[Opening Input material section]

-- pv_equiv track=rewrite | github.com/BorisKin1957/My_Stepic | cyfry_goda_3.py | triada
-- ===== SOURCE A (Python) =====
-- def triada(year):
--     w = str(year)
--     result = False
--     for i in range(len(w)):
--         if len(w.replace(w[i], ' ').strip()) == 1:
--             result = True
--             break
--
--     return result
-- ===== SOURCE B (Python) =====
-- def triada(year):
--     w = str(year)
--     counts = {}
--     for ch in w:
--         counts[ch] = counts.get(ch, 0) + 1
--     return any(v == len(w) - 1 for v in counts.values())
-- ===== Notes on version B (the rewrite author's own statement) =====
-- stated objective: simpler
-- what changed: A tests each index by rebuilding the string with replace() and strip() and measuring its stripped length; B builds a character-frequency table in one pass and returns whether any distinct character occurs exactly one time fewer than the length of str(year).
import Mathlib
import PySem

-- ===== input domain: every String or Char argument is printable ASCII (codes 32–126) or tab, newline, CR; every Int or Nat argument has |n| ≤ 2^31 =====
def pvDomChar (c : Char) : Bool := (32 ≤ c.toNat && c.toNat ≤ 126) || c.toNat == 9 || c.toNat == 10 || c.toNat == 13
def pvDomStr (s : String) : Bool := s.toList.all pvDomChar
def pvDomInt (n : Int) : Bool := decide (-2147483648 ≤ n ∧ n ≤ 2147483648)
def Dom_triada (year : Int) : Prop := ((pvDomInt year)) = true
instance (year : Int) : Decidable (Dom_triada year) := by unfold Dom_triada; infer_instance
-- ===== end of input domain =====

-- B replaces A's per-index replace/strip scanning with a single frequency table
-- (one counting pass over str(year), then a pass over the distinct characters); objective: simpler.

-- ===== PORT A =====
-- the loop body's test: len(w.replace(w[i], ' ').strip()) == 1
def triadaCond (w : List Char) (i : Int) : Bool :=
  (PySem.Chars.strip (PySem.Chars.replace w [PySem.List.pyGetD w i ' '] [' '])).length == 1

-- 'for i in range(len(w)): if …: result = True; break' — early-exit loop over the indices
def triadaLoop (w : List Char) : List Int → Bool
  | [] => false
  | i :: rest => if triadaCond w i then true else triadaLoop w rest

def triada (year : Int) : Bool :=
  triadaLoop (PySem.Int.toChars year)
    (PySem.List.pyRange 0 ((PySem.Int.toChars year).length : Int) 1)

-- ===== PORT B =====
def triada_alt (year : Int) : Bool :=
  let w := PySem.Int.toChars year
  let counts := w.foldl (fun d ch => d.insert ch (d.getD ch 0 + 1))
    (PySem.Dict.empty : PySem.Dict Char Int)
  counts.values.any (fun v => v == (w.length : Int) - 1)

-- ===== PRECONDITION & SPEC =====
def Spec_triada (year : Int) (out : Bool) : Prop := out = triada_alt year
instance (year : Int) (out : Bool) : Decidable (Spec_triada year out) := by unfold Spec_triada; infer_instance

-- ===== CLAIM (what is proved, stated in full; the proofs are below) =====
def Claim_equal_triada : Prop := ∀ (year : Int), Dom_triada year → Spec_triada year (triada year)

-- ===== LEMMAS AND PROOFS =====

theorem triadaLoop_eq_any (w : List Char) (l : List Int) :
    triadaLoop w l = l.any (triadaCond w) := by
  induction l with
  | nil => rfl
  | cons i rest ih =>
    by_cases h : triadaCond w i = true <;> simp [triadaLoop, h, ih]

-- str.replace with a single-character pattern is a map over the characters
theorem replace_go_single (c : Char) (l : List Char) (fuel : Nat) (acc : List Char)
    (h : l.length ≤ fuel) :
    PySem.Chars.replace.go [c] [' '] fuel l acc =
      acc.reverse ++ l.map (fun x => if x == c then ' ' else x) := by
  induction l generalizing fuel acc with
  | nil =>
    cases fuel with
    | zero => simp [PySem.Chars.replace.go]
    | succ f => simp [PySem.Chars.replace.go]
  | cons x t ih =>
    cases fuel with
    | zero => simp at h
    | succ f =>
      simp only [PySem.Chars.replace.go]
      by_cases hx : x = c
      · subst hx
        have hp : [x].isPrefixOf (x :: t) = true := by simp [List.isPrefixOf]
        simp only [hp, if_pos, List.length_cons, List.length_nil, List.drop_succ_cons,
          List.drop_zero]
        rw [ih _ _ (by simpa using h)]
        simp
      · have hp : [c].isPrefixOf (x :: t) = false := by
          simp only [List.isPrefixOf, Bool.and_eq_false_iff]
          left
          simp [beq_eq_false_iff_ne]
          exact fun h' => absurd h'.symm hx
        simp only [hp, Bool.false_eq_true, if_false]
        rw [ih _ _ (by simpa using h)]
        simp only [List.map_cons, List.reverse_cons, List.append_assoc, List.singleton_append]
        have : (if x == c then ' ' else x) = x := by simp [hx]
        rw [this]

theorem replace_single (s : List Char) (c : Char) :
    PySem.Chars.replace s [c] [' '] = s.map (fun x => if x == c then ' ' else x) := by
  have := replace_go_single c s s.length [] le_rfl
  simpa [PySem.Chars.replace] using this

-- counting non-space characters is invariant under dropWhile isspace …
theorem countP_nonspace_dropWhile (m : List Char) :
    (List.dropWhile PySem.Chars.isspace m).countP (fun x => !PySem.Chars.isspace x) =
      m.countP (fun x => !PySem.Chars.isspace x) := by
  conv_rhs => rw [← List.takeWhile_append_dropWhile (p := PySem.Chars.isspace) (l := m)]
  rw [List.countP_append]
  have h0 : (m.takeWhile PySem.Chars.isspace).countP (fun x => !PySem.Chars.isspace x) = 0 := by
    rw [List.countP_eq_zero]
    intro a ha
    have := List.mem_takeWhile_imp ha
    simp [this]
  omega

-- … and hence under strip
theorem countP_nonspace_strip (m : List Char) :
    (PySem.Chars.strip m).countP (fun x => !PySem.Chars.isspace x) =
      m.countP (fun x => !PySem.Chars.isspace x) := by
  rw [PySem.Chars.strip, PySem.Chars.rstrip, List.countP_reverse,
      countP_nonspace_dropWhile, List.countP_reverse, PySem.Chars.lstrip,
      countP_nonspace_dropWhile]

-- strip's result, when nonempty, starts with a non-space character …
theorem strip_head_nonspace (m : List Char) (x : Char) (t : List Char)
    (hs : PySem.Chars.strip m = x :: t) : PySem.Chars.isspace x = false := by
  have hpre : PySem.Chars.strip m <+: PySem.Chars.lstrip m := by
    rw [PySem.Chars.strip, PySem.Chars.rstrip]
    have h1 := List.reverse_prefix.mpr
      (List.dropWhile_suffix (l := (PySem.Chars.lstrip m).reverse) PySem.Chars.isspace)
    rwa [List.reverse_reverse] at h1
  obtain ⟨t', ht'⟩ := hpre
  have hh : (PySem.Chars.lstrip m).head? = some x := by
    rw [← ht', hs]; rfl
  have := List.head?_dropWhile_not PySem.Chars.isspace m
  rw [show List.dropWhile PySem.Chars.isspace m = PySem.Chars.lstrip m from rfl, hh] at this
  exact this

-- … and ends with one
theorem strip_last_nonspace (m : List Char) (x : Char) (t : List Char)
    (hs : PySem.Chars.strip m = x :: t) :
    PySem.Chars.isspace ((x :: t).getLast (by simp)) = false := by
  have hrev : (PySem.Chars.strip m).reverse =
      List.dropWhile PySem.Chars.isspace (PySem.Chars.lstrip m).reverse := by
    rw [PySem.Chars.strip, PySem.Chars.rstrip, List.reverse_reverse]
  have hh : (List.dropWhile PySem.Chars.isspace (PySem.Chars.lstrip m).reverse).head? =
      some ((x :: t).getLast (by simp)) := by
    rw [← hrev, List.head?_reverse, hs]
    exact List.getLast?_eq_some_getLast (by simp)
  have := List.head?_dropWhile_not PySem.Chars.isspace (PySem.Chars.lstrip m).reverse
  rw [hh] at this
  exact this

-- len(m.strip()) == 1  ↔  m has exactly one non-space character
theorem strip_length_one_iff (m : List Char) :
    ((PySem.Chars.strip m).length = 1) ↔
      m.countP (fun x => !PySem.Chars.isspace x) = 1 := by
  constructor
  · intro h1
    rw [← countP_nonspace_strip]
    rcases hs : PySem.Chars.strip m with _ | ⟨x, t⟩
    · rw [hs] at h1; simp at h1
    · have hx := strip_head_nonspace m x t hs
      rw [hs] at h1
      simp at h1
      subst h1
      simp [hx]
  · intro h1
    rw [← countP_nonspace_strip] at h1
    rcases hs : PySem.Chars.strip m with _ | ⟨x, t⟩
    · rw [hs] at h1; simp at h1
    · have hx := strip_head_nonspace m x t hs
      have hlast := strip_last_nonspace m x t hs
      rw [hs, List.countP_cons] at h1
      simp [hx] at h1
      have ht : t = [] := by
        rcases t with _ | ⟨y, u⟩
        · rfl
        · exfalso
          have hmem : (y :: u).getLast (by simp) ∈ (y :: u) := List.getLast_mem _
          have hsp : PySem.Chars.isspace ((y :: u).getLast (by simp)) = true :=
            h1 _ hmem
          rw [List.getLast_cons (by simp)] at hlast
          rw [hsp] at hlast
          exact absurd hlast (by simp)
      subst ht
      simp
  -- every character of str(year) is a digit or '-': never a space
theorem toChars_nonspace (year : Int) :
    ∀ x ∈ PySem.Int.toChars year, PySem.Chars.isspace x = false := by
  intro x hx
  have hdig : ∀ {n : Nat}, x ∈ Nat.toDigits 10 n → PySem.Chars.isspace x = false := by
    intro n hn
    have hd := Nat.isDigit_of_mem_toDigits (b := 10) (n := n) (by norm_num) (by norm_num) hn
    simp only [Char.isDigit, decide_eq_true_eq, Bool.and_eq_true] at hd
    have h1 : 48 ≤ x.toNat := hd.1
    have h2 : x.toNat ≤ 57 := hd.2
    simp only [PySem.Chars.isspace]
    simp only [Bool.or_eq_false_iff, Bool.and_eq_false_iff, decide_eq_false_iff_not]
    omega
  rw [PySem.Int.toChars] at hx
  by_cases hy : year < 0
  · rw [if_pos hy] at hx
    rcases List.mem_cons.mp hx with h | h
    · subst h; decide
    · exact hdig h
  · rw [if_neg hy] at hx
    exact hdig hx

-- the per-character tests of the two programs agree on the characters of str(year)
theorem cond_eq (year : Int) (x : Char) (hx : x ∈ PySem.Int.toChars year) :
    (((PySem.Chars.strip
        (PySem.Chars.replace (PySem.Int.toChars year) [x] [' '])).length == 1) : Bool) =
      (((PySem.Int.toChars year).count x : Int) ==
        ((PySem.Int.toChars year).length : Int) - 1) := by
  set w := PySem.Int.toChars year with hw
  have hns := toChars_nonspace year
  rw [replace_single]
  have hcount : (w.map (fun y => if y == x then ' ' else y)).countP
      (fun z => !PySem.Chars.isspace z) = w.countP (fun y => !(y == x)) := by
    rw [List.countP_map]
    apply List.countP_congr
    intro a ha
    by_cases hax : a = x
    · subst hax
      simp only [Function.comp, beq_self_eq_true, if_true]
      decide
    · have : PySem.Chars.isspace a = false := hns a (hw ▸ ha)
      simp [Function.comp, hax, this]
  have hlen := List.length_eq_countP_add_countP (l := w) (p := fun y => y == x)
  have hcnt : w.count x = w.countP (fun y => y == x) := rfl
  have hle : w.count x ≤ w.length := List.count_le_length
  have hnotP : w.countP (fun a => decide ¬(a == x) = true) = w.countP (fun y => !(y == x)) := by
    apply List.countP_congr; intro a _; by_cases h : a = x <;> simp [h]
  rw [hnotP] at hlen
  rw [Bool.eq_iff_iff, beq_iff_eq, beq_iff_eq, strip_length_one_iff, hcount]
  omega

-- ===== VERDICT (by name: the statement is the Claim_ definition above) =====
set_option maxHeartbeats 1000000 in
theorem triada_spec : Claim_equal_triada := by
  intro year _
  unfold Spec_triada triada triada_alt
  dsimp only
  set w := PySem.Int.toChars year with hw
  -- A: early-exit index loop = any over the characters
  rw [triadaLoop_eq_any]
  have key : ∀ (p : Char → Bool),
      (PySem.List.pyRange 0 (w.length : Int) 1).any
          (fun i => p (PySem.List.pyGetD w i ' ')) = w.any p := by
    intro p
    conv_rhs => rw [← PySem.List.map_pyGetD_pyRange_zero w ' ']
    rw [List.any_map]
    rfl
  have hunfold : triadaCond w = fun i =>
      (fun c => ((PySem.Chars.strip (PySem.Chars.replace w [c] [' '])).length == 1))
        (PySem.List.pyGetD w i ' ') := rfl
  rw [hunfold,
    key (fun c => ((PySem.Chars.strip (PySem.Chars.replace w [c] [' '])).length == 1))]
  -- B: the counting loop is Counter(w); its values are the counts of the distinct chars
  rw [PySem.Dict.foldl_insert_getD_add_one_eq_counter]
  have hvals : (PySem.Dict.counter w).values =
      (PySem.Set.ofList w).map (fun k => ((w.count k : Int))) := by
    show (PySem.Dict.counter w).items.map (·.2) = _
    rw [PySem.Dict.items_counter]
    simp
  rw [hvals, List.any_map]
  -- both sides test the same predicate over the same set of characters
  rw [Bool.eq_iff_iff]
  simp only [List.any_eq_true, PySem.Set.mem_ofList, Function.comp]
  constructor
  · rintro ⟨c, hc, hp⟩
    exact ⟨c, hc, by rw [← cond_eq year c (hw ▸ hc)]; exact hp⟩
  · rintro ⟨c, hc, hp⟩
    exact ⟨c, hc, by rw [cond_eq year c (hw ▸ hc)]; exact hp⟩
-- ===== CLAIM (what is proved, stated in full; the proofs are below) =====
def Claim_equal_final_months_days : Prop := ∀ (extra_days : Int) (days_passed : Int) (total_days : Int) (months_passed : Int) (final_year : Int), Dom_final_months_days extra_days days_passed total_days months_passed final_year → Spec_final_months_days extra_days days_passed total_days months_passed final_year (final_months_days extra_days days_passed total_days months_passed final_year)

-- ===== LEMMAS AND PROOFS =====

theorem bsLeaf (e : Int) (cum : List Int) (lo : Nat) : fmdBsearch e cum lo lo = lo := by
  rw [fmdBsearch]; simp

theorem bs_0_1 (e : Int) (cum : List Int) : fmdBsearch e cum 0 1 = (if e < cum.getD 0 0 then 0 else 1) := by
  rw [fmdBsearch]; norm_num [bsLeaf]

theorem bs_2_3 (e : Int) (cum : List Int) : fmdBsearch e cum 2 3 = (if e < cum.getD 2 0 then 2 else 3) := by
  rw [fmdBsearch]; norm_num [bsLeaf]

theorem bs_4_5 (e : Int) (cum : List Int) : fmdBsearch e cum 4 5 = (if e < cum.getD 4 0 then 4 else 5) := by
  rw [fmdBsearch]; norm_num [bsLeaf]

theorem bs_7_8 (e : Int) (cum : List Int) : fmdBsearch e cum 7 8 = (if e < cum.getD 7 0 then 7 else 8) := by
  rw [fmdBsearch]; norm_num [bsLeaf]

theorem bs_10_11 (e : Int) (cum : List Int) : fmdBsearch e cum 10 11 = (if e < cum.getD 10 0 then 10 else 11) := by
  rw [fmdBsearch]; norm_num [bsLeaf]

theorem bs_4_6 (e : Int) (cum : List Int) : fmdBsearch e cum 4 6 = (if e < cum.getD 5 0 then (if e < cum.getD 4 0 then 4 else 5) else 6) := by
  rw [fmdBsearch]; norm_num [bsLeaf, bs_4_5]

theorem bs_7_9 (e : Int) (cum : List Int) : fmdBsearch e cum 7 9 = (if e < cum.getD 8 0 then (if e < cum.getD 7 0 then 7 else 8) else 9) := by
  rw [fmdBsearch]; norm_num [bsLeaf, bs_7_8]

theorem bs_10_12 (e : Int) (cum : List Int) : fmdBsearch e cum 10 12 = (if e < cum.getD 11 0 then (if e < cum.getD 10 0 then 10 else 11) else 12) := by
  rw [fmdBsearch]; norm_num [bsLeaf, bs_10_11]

[Closing Input material section]
[Opening Input material section]

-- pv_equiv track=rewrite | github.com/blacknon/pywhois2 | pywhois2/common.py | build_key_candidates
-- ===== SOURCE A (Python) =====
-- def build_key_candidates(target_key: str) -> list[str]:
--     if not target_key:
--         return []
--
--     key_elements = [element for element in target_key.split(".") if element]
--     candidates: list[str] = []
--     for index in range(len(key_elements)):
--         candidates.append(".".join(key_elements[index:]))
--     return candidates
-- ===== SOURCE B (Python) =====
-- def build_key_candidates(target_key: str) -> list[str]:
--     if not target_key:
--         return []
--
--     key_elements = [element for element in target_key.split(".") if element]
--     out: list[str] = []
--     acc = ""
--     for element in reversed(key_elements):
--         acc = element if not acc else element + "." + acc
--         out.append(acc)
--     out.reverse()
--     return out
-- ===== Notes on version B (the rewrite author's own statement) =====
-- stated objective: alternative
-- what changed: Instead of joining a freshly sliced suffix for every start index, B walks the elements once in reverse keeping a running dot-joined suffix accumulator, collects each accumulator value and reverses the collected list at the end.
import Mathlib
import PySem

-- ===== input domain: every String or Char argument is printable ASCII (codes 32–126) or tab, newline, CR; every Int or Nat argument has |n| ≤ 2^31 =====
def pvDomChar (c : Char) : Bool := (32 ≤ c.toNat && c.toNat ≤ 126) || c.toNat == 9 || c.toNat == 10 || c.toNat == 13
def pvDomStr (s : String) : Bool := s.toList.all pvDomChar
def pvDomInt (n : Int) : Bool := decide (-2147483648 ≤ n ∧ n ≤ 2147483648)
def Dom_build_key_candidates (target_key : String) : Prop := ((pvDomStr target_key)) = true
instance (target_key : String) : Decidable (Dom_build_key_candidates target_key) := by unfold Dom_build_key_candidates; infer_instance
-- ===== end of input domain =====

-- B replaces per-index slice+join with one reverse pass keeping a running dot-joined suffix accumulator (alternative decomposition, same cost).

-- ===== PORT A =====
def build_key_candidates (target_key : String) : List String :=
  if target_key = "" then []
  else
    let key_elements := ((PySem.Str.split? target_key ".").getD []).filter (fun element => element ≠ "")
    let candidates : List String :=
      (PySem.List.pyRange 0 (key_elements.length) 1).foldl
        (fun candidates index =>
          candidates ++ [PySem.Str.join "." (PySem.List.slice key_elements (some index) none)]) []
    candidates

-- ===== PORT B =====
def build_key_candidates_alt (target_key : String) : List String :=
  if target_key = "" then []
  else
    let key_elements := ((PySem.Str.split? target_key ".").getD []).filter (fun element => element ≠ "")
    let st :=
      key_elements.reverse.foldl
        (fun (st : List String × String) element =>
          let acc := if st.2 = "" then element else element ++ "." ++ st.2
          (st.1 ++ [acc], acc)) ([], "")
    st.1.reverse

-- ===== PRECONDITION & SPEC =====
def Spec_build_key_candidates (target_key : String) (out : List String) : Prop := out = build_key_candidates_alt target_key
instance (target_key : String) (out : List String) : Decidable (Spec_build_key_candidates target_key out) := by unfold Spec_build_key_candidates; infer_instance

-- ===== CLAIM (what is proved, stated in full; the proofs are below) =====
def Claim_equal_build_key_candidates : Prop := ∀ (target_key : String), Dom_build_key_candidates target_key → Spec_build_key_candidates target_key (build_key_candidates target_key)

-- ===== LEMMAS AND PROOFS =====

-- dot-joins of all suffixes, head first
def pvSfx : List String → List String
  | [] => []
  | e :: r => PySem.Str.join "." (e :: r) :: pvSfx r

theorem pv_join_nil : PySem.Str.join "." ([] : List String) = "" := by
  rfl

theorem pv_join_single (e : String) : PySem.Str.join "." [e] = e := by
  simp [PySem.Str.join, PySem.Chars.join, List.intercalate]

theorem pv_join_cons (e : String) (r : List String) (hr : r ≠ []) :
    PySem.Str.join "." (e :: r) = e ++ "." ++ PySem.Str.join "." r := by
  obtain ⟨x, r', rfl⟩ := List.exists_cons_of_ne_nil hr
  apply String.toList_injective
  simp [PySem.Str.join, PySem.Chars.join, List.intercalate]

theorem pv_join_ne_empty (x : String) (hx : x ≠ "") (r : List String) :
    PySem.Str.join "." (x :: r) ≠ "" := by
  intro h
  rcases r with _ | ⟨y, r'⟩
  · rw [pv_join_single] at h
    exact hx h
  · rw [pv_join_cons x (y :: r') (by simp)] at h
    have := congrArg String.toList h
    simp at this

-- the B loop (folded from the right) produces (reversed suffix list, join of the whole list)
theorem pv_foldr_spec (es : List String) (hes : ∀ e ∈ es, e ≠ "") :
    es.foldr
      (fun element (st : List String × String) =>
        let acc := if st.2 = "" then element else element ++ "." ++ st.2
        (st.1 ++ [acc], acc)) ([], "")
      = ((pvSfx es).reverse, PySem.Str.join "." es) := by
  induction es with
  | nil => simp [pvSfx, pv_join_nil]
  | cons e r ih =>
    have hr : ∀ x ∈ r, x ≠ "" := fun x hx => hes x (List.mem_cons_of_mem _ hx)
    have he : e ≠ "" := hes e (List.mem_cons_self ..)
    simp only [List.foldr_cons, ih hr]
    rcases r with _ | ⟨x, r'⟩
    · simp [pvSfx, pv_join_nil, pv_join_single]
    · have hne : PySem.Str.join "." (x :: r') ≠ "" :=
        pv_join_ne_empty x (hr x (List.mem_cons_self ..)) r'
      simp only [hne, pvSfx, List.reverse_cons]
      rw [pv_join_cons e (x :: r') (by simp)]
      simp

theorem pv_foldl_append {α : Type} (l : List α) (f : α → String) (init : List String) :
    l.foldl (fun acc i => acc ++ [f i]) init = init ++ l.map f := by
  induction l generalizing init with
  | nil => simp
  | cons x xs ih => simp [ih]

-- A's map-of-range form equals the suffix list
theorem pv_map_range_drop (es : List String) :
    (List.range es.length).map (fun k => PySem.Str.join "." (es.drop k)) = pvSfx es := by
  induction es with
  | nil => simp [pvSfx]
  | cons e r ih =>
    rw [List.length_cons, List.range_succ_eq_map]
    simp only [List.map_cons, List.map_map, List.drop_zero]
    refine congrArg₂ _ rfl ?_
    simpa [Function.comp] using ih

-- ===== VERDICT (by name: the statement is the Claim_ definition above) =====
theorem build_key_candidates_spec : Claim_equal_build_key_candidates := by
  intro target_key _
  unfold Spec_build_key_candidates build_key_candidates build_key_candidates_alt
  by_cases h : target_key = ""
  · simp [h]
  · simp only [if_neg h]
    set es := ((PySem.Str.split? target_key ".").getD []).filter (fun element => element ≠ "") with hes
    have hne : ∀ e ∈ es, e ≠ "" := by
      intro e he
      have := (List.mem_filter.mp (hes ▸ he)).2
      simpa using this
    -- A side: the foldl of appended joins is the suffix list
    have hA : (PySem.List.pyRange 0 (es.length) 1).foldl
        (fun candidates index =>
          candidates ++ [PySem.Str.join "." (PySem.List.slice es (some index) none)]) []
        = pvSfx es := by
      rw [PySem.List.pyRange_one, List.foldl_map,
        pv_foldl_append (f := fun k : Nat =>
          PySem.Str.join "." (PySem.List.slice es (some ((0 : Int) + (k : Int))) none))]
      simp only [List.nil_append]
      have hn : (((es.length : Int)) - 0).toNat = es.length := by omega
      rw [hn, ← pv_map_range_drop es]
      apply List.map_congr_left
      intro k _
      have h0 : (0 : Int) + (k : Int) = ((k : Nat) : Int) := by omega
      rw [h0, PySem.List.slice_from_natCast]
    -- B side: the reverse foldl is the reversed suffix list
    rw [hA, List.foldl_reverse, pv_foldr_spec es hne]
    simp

[Closing Input material section]

What is required: Could you restate word for word the lines above from the one containing "rw [PySem.Chars.strip, PySem.Chars.rstrip]" through the one containing "have := List.head?_dropWhile_not PySem.Chars.isspace m", both included, and nothing else?

Output of the exercise:
    rw [PySem.Chars.strip, PySem.Chars.rstrip]
    have h1 := List.reverse_prefix.mpr
      (List.dropWhile_suffix (l := (PySem.Chars.lstrip m).reverse) PySem.Chars.isspace)
    rwa [List.reverse_reverse] at h1
  obtain ⟨t', ht'⟩ := hpre
  have hh : (PySem.Chars.lstrip m).head? = some x := by
    rw [← ht', hs]; rfl
  have := List.head?_dropWhile_not PySem.Chars.isspace m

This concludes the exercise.